[Saved entries]
▬▬▬▬▬▬▬▬▬▬

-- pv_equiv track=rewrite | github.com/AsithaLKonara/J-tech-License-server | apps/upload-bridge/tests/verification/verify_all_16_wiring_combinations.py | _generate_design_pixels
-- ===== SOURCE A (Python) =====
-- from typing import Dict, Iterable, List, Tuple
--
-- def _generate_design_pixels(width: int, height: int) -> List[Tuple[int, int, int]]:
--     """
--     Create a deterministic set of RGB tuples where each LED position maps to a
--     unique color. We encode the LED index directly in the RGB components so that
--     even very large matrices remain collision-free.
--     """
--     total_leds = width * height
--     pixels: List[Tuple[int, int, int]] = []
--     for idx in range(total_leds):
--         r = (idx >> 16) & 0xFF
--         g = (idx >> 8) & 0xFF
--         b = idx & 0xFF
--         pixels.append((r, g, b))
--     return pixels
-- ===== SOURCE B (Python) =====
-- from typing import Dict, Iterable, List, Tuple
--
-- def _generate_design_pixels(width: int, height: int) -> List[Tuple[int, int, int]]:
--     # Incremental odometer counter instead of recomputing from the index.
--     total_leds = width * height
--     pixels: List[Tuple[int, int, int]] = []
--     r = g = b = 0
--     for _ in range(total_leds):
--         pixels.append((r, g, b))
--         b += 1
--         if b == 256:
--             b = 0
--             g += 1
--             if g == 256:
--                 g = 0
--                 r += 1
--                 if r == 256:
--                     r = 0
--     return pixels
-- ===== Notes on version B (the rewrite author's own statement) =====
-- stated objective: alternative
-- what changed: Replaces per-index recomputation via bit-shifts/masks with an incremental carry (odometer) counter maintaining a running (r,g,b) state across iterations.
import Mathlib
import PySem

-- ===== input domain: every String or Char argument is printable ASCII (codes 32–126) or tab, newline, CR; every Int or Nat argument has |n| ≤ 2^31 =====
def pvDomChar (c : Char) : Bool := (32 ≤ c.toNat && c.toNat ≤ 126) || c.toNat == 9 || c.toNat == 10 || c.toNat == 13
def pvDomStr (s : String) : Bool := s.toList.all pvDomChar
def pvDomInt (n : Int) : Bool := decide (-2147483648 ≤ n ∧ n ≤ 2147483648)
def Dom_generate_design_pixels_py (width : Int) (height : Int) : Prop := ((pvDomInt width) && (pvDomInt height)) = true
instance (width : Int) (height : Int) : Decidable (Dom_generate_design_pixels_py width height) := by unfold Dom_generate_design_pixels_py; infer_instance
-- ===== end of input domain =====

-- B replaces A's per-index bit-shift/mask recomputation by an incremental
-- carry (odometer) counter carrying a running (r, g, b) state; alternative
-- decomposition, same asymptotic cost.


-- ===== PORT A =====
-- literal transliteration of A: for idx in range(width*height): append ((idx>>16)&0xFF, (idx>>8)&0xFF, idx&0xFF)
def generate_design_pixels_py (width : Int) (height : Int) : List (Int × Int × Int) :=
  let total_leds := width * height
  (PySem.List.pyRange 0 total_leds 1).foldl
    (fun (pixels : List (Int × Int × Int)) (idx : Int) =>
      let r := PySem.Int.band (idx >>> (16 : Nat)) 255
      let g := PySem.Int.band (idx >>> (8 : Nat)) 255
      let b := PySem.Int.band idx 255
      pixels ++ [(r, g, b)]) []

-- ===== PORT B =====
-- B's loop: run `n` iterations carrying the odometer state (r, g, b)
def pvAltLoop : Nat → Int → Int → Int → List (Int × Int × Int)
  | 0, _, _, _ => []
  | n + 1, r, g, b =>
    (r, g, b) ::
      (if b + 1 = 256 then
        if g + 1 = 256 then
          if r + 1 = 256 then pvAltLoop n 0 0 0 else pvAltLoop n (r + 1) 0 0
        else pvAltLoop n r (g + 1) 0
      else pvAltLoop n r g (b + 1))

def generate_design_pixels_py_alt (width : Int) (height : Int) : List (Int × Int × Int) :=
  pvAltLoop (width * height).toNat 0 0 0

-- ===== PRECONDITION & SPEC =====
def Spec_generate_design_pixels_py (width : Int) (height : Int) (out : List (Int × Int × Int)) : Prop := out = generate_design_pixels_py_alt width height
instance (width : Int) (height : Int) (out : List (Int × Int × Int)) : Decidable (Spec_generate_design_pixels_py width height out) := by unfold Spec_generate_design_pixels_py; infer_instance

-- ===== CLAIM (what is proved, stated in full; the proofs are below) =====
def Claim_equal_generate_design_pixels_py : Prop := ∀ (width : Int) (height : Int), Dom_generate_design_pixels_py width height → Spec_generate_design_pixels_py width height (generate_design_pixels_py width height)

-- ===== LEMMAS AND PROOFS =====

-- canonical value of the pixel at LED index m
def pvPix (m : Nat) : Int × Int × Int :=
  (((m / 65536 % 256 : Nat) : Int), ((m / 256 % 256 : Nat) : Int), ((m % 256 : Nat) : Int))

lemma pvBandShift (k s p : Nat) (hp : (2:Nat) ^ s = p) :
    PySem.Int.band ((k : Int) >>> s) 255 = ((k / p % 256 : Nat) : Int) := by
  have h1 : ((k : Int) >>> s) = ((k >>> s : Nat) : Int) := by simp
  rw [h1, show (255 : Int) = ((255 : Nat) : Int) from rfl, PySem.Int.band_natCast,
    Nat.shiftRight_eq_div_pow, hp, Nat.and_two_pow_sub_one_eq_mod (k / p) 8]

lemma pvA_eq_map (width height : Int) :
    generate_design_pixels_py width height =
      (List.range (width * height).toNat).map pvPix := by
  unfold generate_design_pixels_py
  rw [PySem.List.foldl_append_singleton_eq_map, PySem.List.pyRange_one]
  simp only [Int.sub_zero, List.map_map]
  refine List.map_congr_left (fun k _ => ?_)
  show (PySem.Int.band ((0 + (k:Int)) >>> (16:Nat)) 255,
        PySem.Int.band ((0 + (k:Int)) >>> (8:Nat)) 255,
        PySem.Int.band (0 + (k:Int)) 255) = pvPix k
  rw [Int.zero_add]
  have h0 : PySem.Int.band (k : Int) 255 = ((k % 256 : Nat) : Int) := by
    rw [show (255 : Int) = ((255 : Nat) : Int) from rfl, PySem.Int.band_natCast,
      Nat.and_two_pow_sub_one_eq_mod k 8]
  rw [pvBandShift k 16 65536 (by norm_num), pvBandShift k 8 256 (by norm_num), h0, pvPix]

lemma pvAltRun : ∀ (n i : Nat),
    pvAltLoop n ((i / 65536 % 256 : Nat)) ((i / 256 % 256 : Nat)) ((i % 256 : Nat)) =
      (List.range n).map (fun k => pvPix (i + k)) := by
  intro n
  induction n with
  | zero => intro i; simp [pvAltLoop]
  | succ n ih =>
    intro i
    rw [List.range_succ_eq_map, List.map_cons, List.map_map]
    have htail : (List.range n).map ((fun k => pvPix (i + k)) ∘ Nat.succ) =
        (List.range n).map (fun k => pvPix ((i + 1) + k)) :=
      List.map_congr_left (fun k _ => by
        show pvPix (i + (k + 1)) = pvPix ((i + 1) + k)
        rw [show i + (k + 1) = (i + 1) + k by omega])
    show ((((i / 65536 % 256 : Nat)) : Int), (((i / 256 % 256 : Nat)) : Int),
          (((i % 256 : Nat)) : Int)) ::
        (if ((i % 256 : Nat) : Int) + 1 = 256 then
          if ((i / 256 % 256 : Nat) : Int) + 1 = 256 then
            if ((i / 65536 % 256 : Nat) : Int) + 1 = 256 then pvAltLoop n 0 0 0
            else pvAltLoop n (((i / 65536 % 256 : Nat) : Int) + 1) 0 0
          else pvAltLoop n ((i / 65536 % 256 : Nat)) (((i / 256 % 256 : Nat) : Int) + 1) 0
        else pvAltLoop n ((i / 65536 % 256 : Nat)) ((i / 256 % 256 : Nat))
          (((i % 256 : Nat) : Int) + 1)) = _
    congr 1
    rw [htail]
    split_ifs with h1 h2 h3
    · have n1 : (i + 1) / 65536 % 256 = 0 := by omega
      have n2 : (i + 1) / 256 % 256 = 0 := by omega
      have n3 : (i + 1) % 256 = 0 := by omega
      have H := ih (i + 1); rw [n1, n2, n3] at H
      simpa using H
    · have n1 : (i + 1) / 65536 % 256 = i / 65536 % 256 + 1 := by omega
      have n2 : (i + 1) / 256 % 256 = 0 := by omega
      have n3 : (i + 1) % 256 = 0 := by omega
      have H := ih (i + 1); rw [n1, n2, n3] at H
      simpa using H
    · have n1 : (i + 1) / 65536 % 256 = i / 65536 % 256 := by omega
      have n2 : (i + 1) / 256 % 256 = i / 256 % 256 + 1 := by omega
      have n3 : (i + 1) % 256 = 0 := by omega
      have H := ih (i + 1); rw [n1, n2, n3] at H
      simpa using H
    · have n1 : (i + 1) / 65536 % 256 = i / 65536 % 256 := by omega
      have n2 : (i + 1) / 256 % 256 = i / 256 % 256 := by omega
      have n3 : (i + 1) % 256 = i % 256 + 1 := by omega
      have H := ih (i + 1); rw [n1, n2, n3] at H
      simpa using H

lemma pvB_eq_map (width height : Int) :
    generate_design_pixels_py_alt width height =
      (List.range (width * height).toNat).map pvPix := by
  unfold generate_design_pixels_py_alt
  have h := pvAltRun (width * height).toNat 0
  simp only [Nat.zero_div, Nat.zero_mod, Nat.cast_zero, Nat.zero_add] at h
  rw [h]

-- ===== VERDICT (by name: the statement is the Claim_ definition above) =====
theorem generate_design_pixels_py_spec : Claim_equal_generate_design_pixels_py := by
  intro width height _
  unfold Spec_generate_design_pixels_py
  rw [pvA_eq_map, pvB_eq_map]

▬▬▬▬▬▬▬▬▬▬

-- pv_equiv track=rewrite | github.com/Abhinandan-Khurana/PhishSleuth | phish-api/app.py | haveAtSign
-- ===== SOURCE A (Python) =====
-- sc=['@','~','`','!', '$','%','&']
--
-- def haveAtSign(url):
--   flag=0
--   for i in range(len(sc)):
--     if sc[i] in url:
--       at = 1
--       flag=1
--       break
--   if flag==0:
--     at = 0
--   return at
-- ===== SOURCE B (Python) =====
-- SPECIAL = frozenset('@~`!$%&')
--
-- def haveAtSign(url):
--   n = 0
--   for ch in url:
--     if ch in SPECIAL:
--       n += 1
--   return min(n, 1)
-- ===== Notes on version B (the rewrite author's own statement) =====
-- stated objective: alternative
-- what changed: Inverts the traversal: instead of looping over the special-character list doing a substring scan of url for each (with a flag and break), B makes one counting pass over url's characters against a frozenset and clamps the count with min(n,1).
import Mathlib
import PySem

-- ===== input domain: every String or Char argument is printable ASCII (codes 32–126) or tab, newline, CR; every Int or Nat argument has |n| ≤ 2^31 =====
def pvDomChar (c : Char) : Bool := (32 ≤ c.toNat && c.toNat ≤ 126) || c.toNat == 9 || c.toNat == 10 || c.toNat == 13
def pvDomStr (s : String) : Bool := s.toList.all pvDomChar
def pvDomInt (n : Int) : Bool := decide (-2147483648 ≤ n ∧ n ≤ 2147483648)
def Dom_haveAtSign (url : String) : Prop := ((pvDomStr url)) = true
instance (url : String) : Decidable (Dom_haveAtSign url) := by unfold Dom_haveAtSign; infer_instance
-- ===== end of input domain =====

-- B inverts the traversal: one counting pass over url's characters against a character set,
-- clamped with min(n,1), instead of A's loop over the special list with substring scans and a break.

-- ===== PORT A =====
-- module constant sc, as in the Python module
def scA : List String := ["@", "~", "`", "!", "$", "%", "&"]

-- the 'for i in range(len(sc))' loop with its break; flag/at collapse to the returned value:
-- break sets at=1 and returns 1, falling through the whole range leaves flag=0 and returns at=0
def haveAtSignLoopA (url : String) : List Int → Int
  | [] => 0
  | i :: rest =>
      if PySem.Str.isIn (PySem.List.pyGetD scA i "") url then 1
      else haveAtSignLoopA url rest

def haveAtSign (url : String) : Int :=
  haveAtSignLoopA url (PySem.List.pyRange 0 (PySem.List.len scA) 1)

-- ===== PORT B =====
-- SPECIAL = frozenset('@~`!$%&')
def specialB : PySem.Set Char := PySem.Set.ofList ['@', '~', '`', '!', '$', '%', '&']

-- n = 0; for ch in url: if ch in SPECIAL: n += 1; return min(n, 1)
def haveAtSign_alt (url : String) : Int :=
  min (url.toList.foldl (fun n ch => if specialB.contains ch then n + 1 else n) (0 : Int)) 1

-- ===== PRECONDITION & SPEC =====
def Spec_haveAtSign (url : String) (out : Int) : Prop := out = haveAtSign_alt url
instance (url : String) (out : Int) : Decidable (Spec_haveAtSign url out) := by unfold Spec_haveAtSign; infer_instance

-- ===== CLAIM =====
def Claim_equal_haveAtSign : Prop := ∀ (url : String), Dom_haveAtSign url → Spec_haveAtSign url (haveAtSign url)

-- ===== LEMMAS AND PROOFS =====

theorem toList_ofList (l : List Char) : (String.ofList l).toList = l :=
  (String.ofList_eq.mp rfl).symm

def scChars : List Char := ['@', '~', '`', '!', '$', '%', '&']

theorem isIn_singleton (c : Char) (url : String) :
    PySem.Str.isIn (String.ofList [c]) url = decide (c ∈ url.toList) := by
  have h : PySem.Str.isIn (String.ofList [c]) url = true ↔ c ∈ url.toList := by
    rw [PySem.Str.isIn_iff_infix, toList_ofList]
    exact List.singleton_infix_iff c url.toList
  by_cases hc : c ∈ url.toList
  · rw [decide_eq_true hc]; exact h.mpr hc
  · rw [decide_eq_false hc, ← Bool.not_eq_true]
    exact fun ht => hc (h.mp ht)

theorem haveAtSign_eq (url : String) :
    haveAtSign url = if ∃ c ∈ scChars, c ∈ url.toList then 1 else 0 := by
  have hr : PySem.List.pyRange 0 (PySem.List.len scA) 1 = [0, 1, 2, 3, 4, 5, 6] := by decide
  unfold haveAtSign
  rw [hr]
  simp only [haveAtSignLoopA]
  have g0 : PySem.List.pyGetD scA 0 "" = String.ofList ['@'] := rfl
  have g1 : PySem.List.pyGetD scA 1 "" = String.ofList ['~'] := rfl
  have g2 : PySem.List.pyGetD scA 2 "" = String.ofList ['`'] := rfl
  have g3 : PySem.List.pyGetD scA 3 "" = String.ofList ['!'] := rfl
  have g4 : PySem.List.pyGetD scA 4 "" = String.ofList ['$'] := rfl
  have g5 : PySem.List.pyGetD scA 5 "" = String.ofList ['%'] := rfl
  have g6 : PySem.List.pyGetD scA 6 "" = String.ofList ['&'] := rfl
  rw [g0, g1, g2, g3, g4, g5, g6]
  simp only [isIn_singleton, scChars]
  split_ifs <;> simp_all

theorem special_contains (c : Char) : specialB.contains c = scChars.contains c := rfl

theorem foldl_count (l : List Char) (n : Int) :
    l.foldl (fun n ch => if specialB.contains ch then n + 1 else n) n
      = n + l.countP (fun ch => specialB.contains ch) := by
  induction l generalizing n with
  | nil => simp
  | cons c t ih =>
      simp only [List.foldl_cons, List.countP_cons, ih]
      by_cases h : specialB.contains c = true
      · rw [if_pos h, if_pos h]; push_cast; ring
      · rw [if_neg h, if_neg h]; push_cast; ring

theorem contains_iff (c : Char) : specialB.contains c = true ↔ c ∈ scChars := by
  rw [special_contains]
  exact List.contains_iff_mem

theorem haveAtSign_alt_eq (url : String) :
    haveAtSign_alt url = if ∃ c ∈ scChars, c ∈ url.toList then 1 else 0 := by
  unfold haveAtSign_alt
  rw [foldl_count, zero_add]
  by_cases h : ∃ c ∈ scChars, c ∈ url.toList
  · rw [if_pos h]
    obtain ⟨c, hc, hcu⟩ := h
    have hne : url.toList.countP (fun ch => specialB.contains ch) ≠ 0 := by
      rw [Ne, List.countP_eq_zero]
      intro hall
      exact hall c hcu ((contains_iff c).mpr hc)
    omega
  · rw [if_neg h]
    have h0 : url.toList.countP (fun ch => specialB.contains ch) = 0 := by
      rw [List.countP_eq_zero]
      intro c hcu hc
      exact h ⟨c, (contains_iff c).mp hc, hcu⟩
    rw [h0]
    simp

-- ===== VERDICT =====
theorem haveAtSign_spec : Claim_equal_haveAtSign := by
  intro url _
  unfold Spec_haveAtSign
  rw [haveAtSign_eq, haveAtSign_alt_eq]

▬▬▬▬▬▬▬▬▬▬

● **WHAT YOU WILL DO**:
Among the records above, a stretch begins at the line containing "else pvAltLoop n r (g + 1) 0" and ends at the line containing "have h0 : PySem.Int.band". Restate that stretch word for word, and nothing else.

● **RESULT OF THIS EXERCISE**:
        else pvAltLoop n r (g + 1) 0
      else pvAltLoop n r g (b + 1))

def generate_design_pixels_py_alt (width : Int) (height : Int) : List (Int × Int × Int) :=
  pvAltLoop (width * height).toNat 0 0 0

-- ===== PRECONDITION & SPEC =====
def Spec_generate_design_pixels_py (width : Int) (height : Int) (out : List (Int × Int × Int)) : Prop := out = generate_design_pixels_py_alt width height
instance (width : Int) (height : Int) (out : List (Int × Int × Int)) : Decidable (Spec_generate_design_pixels_py width height out) := by unfold Spec_generate_design_pixels_py; infer_instance

-- ===== CLAIM (what is proved, stated in full; the proofs are below) =====
def Claim_equal_generate_design_pixels_py : Prop := ∀ (width : Int) (height : Int), Dom_generate_design_pixels_py width height → Spec_generate_design_pixels_py width height (generate_design_pixels_py width height)

-- ===== LEMMAS AND PROOFS =====

-- canonical value of the pixel at LED index m
def pvPix (m : Nat) : Int × Int × Int :=
  (((m / 65536 % 256 : Nat) : Int), ((m / 256 % 256 : Nat) : Int), ((m % 256 : Nat) : Int))

lemma pvBandShift (k s p : Nat) (hp : (2:Nat) ^ s = p) :
    PySem.Int.band ((k : Int) >>> s) 255 = ((k / p % 256 : Nat) : Int) := by
  have h1 : ((k : Int) >>> s) = ((k >>> s : Nat) : Int) := by simp
  rw [h1, show (255 : Int) = ((255 : Nat) : Int) from rfl, PySem.Int.band_natCast,
    Nat.shiftRight_eq_div_pow, hp, Nat.and_two_pow_sub_one_eq_mod (k / p) 8]

lemma pvA_eq_map (width height : Int) :
    generate_design_pixels_py width height =
      (List.range (width * height).toNat).map pvPix := by
  unfold generate_design_pixels_py
  rw [PySem.List.foldl_append_singleton_eq_map, PySem.List.pyRange_one]
  simp only [Int.sub_zero, List.map_map]
  refine List.map_congr_left (fun k _ => ?_)
  show (PySem.Int.band ((0 + (k:Int)) >>> (16:Nat)) 255,
        PySem.Int.band ((0 + (k:Int)) >>> (8:Nat)) 255,
        PySem.Int.band (0 + (k:Int)) 255) = pvPix k
  rw [Int.zero_add]
  have h0 : PySem.Int.band (k : Int) 255 = ((k % 256 : Nat) : Int) := by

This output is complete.